-- pv_equiv track=rewrite | github.com/sleeping-in-bed/psplpy | psplpy/data_process.py | find_list_duplicates
-- ===== SOURCE A (Python) =====
-- def find_list_duplicates(lst: list) -> dict:
--     '''
--     find out all duplicate items in list, return the item: [offset] dict
--     :return: {item1: [offset1, offset2, ...], item2: ..., ...}
--     '''
--     duplicates = {}
--     for i, item in enumerate(lst):
--         if item in duplicates:
--             duplicates[item].append(i)
--         else:
--             duplicates[item] = [i]
--
--     result = {}
--     for item, indices in duplicates.items():
--         if len(indices) > 1:
--             result[item] = indices
--
--     return result
-- ===== SOURCE B (Python) =====
-- def find_list_duplicates(lst: list) -> dict:
--     '''
--     find out all duplicate items in list, return the item: [offset] dict
--     :return: {item1: [offset1, offset2, ...], item2: ..., ...}
--     '''
--     counts = {}
--     for item in lst:
--         counts[item] = counts.get(item, 0) + 1
--     result = {}
--     for i, item in enumerate(lst):
--         if counts[item] > 1:
--             result.setdefault(item, []).append(i)
--     return result
-- ===== Notes on version B (the rewrite author's own statement) =====
-- stated objective: idiomatic
-- what changed: A groups every offset into a dict and then filters out the singleton groups in a second dict-rebuilding pass; B first builds a plain occurrence counter and then collects offsets in one enumerate pass guarded by counts[item] > 1, so no group is ever built for unique items and no filtering pass exists.
import Mathlib
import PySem

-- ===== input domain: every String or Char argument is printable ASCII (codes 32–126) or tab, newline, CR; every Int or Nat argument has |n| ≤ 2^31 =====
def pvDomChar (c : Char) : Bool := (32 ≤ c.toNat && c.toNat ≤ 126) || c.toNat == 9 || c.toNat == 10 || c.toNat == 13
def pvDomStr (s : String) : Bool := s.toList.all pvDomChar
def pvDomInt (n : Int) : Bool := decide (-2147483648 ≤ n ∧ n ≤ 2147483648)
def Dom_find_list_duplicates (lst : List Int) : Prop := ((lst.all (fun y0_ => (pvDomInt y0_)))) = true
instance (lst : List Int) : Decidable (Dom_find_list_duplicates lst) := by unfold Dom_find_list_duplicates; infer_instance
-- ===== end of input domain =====

-- B replaces A's group-everything-then-filter two-dict pipeline by a counting pass plus one
-- count-guarded collection pass (idiomatic; same O(n) cost).

-- ===== PORT A =====
-- literal port of A: first loop groups every offset by item, second loop keeps groups of length > 1
def find_list_duplicates (lst : List Int) : List (Int × List Int) :=
  let duplicates := (PySem.List.enumerate lst).foldl
    (fun d p => if d.contains p.2 then d.modify p.2 [] (fun v => v ++ [p.1])
                else d.insert p.2 [p.1])
    PySem.Dict.empty
  let result := duplicates.items.foldl
    (fun r q => if 1 < q.2.length then r.insert q.1 q.2 else r)
    PySem.Dict.empty
  result.items

-- ===== PORT B =====
-- literal port of B: counting loop, then one enumerate pass guarded by counts[item] > 1
def find_list_duplicates_alt (lst : List Int) : List (Int × List Int) :=
  let counts := lst.foldl (fun d x => d.insert x (d.getD x 0 + 1)) (PySem.Dict.empty : PySem.Dict Int Int)
  let result := (PySem.List.enumerate lst).foldl
    (fun r p => if 1 < counts.getD p.2 0 then
                  (r.setdefault p.2 []).modify p.2 [] (fun v => v ++ [p.1])
                else r)
    PySem.Dict.empty
  result.items

-- ===== PRECONDITION & SPEC =====
def Spec_find_list_duplicates (lst : List Int) (out : List (Int × List Int)) : Prop := out = find_list_duplicates_alt lst
instance (lst : List Int) (out : List (Int × List Int)) : Decidable (Spec_find_list_duplicates lst out) := by unfold Spec_find_list_duplicates; infer_instance

-- ===== CLAIM (what is proved, stated in full; the proofs are below) =====
def Claim_equal_find_list_duplicates : Prop := ∀ (lst : List Int), Dom_find_list_duplicates lst → Spec_find_list_duplicates lst (find_list_duplicates lst)

-- ===== LEMMAS AND PROOFS =====

-- indices at which k occurs in lst (the offset list both programs attach to k)
def pvOcc (lst : List Int) (k : Int) : List Int :=
  ((PySem.List.enumerate lst).filter (fun p => p.2 == k)).map (fun p => p.1)

-- A's grouping step is one unconditional `modify`
lemma stepA_eq (d : PySem.Dict Int (List Int)) (p : Int × Int) :
    (if d.contains p.2 then d.modify p.2 [] (fun v => v ++ [p.1]) else d.insert p.2 [p.1])
      = d.modify p.2 [] (fun v => v ++ [p.1]) := by
  by_cases h : d.contains p.2
  · simp [h]
  · simp only [Bool.not_eq_true] at h
    simp [h, PySem.Dict.modify, PySem.Dict.getD_of_not_contains _ _ h]

-- B's setdefault-then-append step is the same unconditional `modify`
lemma stepB_eq (r : PySem.Dict Int (List Int)) (k x : Int) :
    (r.setdefault k []).modify k [] (fun v => v ++ [x]) = r.modify k [] (fun v => v ++ [x]) := by
  by_cases h : r.contains k
  · rw [PySem.Dict.setdefault_of_contains _ _ h]
  · simp only [Bool.not_eq_true] at h
    rw [PySem.Dict.setdefault_of_not_contains _ _ h]
    simp [PySem.Dict.modify, PySem.Dict.getD_of_not_contains _ _ h,
      PySem.Dict.getD_insert_self, PySem.Dict.insert_insert_self]

-- the grouping fold over any list of (index, item) pairs, characterised
lemma group_keys (l : List (Int × Int)) :
    ((l.foldl (fun d p => d.modify p.2 [] (fun v => v ++ [p.1])) PySem.Dict.empty).keys)
      = PySem.Set.ofList (l.map (fun p => p.2)) := by
  have h := PySem.Dict.keys_foldl_modify_key l (fun p => p.2) [] (fun _ p v => v ++ [p.1]) PySem.Dict.empty
  simpa [PySem.Set.ofList, PySem.Set.update] using h

lemma group_nodup (l : List (Int × Int)) :
    ((l.foldl (fun d p => d.modify p.2 [] (fun v => v ++ [p.1])) PySem.Dict.empty).keys).Nodup := by
  exact PySem.Dict.nodup_keys_foldl_modify_key l (fun p => p.2) [] (fun _ p v => v ++ [p.1])
    PySem.Dict.empty (by simp)

lemma group_getD (l : List (Int × Int)) (k : Int) :
    (l.foldl (fun d p => d.modify p.2 [] (fun v => v ++ [p.1])) PySem.Dict.empty).getD k []
      = (l.filter (fun p => p.2 == k)).map (fun p => p.1) := by
  have h := PySem.Dict.getD_foldl_modify_append (l.map Prod.swap) PySem.Dict.empty k
  rw [List.foldl_map] at h
  simp only [Prod.swap] at h
  rw [List.filter_map] at h
  simpa [Function.comp] using h

-- a guarded insert loop over pairs with distinct fresh keys just filters the pair list
lemma filter_insert_items (ps : List (Int × List Int)) (h : (ps.map (fun q => q.1)).Nodup) :
    (ps.foldl (fun r q => if 1 < q.2.length then r.insert q.1 q.2 else r) PySem.Dict.empty).items
      = ps.filter (fun q => 1 < q.2.length) := by
  have h1 : (ps.foldl (fun r q => if 1 < q.2.length then r.insert q.1 q.2 else r) PySem.Dict.empty)
      = (ps.filter (fun q => decide (1 < q.2.length))).foldl
          (fun r q => r.insert q.1 q.2) PySem.Dict.empty := by
    rw [List.foldl_filter]
    simp
  have hnd : ((ps.filter (fun q => decide (1 < q.2.length))).map (fun q => q.1)).Nodup :=
    h.sublist (List.filter_sublist.map _)
  rw [h1, PySem.Dict.items_foldl_insert_fresh _ _ _ _ (by simp) hnd]
  simp [PySem.Dict.empty]

lemma ofList_filter (q : Int → Bool) (xs : List Int) :
    PySem.Set.ofList (xs.filter q) = (PySem.Set.ofList xs).filter q := by
  induction xs using List.reverseRecOn with
  | nil => rfl
  | append_singleton xs x ih =>
    have hadd : ∀ (s : PySem.Set Int) (y : Int),
        PySem.Set.add s y = if y ∈ s then s else s ++ [y] := by
      intro s y
      by_cases hm : y ∈ s
      · simp [PySem.Set.add, PySem.Set.contains, hm]
      · simp [PySem.Set.add, PySem.Set.contains, hm]
    simp only [List.filter_append, List.filter_cons, List.filter_nil,
      PySem.Set.ofList, List.foldl_append, List.foldl_cons, List.foldl_nil] at *
    by_cases hq : q x
    · simp only [hq, if_pos, List.foldl_cons, List.foldl_nil, ih, hadd]
      by_cases hm : x ∈ List.foldl PySem.Set.add PySem.Set.empty xs
      · rw [if_pos (List.mem_filter.2 ⟨hm, hq⟩), if_pos hm]
      · rw [if_neg (fun h => hm (List.mem_filter.1 h).1), if_neg hm, List.filter_append]
        simp [hq]
    · simp only [Bool.not_eq_true] at hq
      simp only [hq, Bool.false_eq_true, if_false, List.foldl_nil, ih, hadd]
      by_cases hm : x ∈ List.foldl PySem.Set.add PySem.Set.empty xs
      · rw [if_pos hm]
      · rw [if_neg hm, List.filter_append]
        simp [hq]

lemma occ_length (lst : List Int) (k : Int) : (pvOcc lst k).length = lst.count k := by
  unfold pvOcc
  rw [List.length_map, ← List.countP_eq_length_filter]
  conv_rhs => rw [← PySem.List.map_snd_enumerate lst 0, List.count_eq_countP, List.countP_map]
  rfl

-- A's value, in closed form
lemma A_closed (lst : List Int) :
    find_list_duplicates lst
      = ((PySem.Set.ofList lst).filter (fun k => 1 < lst.count k)).map
          (fun k => (k, pvOcc lst k)) := by
  unfold find_list_duplicates
  have hstep : (PySem.List.enumerate lst).foldl
      (fun d p => if d.contains p.2 then d.modify p.2 [] (fun v => v ++ [p.1])
                  else d.insert p.2 [p.1]) PySem.Dict.empty
      = (PySem.List.enumerate lst).foldl
          (fun d p => d.modify p.2 [] (fun v => v ++ [p.1])) PySem.Dict.empty := by
    exact PySem.List.foldl_congr_mem _ _ _ _ (fun d p _ => stepA_eq d p)
  simp only [hstep]
  have hnd : ((((PySem.List.enumerate lst).foldl
      (fun d p => d.modify p.2 [] (fun v => v ++ [p.1])) PySem.Dict.empty).items).map
        (fun q => q.1)).Nodup := group_nodup (PySem.List.enumerate lst)
  rw [filter_insert_items _ hnd]
  rw [PySem.Dict.items_eq_map_keys _ (group_nodup _) []]
  rw [group_keys, PySem.List.map_snd_enumerate]
  have hocc : ∀ k, ((PySem.List.enumerate lst).foldl
      (fun d p => d.modify p.2 [] (fun v => v ++ [p.1])) PySem.Dict.empty).getD k []
      = pvOcc lst k := fun k => group_getD (PySem.List.enumerate lst) k
  simp only [hocc]
  rw [List.filter_map]
  apply congrArg
  apply List.filter_congr
  intro k _
  simp [Function.comp, occ_length]

-- B's value, in the same closed form
lemma B_closed (lst : List Int) :
    find_list_duplicates_alt lst
      = ((PySem.Set.ofList lst).filter (fun k => 1 < lst.count k)).map
          (fun k => (k, pvOcc lst k)) := by
  simp only [find_list_duplicates_alt]
  -- replace the loop body: setdefault+modify → modify, counter lookup → count
  have hstep : (PySem.List.enumerate lst).foldl
      (fun r p => if 1 < (lst.foldl (fun d x => d.insert x (d.getD x 0 + 1)) (PySem.Dict.empty : PySem.Dict Int Int)).getD p.2 0 then
                    (r.setdefault p.2 []).modify p.2 [] (fun v => v ++ [p.1])
                  else r) PySem.Dict.empty
      = (PySem.List.enumerate lst).foldl
          (fun r p => if decide (1 < lst.count p.2) = true then
                        r.modify p.2 [] (fun v => v ++ [p.1])
                      else r) PySem.Dict.empty := by
    apply PySem.List.foldl_congr_mem
    intro r p _
    rw [stepB_eq]
    simp only [PySem.Dict.getD_foldl_insert_add_one, PySem.Dict.getD_empty]
    congr 1
    simp
  rw [hstep, ← List.foldl_filter]
  rw [PySem.Dict.items_eq_map_keys _ (group_nodup _) []]
  rw [group_keys]
  have hmap : ((PySem.List.enumerate lst).filter (fun p => decide (1 < lst.count p.2))).map
      (fun p => p.2) = lst.filter (fun x => decide (1 < lst.count x)) := by
    have h := List.filter_map (f := fun p : Int × Int => p.2)
      (p := fun x => decide (1 < lst.count x)) (l := PySem.List.enumerate lst)
    rw [PySem.List.map_snd_enumerate] at h
    simpa [Function.comp] using h.symm
  rw [hmap, ofList_filter]
  apply List.map_congr_left
  intro k hk
  have hcount : 1 < lst.count k := by
    rw [List.mem_filter] at hk
    simpa using hk.2
  rw [group_getD]
  apply congrArg (Prod.mk k)
  unfold pvOcc
  apply congrArg
  rw [List.filter_filter]
  apply List.filter_congr
  intro p _
  by_cases hpk : p.2 = k
  · simp [hpk, hcount]
  · simp [hpk]

-- ===== VERDICT (by name: the statement is the Claim_ definition above) =====
theorem find_list_duplicates_spec : Claim_equal_find_list_duplicates := by
  intro lst _
  unfold Spec_find_list_duplicates
  rw [A_closed, B_closed]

-*-*-

**TASK STATEMENT**: All lines in the preceding records that hold the word "input" need to be copied.

**TASK ANSWER**:
-- ===== input domain: every String or Char argument is printable ASCII (codes 32–126) or tab, newline, CR; every Int or Nat argument has |n| ≤ 2^31 =====
-- ===== end of input domain =====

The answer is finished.